- Born: Taiwan
- Citizenship: American
- Education: Illinois State University; Northwestern University;
- Scientific career
- Workplaces: University of North Carolina

= Jenny P. Y. Ting =

Taiwanese-American immunologist and microbiologist

Jenny Pan-Yun Ting is a Chinese-American immunologist and microbiologist at University of North Carolina. She is a highly cited researcher who studies the role of NLR genes in regulating inflammation and how nanoparticles and microparticles can be used as vaccine adjuvants. She was president of the American Association of Immunologists from 2020 to 2021.

==Early life and education==
Jenny Pan-Yun Ting was born in Taiwan. She immigrated to the US after receiving a foreign student scholarship from Illinois State University. She graduated in 1975 with a bachelor's degree in medical technology. She then attended Northwestern University for her PhD before completing post-doctoral research appointments at University of Southern California and Duke University.

==Career==
In 1984 Ting was hired as an assistant professor at the University of North Carolina. She was promoted to associate professor in 1990 and full professor in 1993. She received a named professorship in 2009, becoming the William Rand Kenan Professor. Since 1991 she has been leader of the immunology program at UNC Lineberger Comprehensive Cancer Center. She has been director of its Center for Translational Immunology and co-director of its Institute of Inflammatory Diseases since 2008. Ting's research areas include the NLR gene family, which act as regulators of inflammation. She also researches vaccine adjuvants, including the possible use of nanoparticles and microparticles, for cancers that are difficult to treat like triple-negative breast cancer or for infectious diseases like dengue fever or zika fever.

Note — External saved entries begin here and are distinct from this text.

-- pv_equiv track=rewrite | github.com/0xronaldo/JuezVirtualPython | Final_excersis_b179/main2.py | max_mushrooms
-- ===== SOURCE A (Python) =====
-- def max_mushrooms(n, t, mushrooms):
--     if t == 0:
--         return mushrooms[0]
--     prefix_sum = [0] * (n + 1)
--     for i in range(n):
--         prefix_sum[i + 1] = prefix_sum[i] + mushrooms[i]
--
--     max_mushrooms = mushrooms[0]
--     for k in range(1, min(n, t + 1)):
--         moves_used = k - 1
--         segment_sum = prefix_sum[k]
--         moves_left = t - moves_used
--
--         # Segmento contiguo
--         max_mushrooms = max(max_mushrooms, segment_sum)
--
--         if moves_left >= 1:
--             for i in range(k):
--                 moves_to_i = abs(i - (k - 1))
--                 if moves_to_i <= moves_left:
--
--                     if moves_used + moves_to_i >= i + 2 or i == 0:  # Claro 0 visitado en t=0
--                         max_mushrooms = max(max_mushrooms, segment_sum + mushrooms[i])
--
--     return max_mushrooms
-- ===== SOURCE B (Python) =====
-- def max_mushrooms(n, t, mushrooms):
--     # O(min(n,t)) sliding-window maximum (monotonic deque) instead of A's
--     # quadratic inner scan; same return value for every input A accepts.
--     if t == 0:
--         return mushrooms[0]
--     best = mushrooms[0]
--     prefix = 0
--     dq = []      # candidate indices, front at dq[head]; values non-increasing
--     head = 0
--     limit = min(n, t + 1)
--     for k in range(1, limit):
--         prefix += mushrooms[k - 1]
--         j = k - 2
--         if j >= 0:
--             while len(dq) > head and mushrooms[dq[-1]] <= mushrooms[j]:
--                 dq.pop()
--             dq.append(j)
--         low = 2 * k - 2 - t
--         while len(dq) > head and dq[head] < low:
--             head += 1
--         best = max(best, prefix)
--         if len(dq) > head:
--             best = max(best, prefix + mushrooms[dq[head]])
--         if 2 * k - 2 <= t:
--             best = max(best, prefix + mushrooms[0])
--     return best
-- ===== Notes on version B (the rewrite author's own statement) =====
-- stated objective: faster
-- what changed: A rescans all k previous indices at every step; B keeps a monotonic-deque sliding-window maximum over the closed-form index window [max(0,2k-2-t), k-2] (plus the i=0 case), turning the O(min(n,t)^2) double loop into a single amortized O(1)-per-step pass.
import Mathlib
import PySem

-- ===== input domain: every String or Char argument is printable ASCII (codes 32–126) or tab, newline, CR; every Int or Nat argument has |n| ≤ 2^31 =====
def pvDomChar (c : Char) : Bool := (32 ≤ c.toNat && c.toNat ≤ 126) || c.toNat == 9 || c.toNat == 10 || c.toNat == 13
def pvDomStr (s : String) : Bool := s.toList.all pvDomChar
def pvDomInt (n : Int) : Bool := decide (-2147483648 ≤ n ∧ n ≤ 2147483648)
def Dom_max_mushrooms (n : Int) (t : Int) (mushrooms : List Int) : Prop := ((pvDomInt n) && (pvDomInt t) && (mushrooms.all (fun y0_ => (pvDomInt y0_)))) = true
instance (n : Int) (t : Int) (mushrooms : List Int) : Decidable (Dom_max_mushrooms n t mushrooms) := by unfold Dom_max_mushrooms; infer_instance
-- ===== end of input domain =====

She has served on the editorial boards of several journals, including the Journal of Immunology, Molecular and Cellular Biology, and the Annual Review of Immunology. At University of North Carolina at Chapel Hill, her lab was among the first to define the human NLR (NOD-like receptor) gene family, describing multiple previously unrecognized NLR genes (including 16 new ones).

==Awards and honors==
Ting was elected to the Henry Kunkel Society and the Academia Sinica in 2015. In 2015 and 2016 she was a Thomas Reuter Highly Cited Researcher; in 2018 and 2019 she was a Clarivate/Analytics Highly Cited Researcher. She was vice president of the American Association of Immunologists from 2019 to 2020 and named the president for 2020 to 2021. She was the first woman of color to serve as the organization's president.

In 2010, she was inducted into the Illinois State University College of Applied Science and Technology Hall of Fame. Her National Cancer Institute (NCI) Outstanding Investigator Award supports her work for the 2019-2026 period. In 2021, she received the International Cytokine and Interferon Society’s ICIS-Pfizer Award, recognizing her contributions to cytokine/interferon research.In 2022, she was elected as a member of the National Academy of Sciences and the American Academy of Arts and Sciences.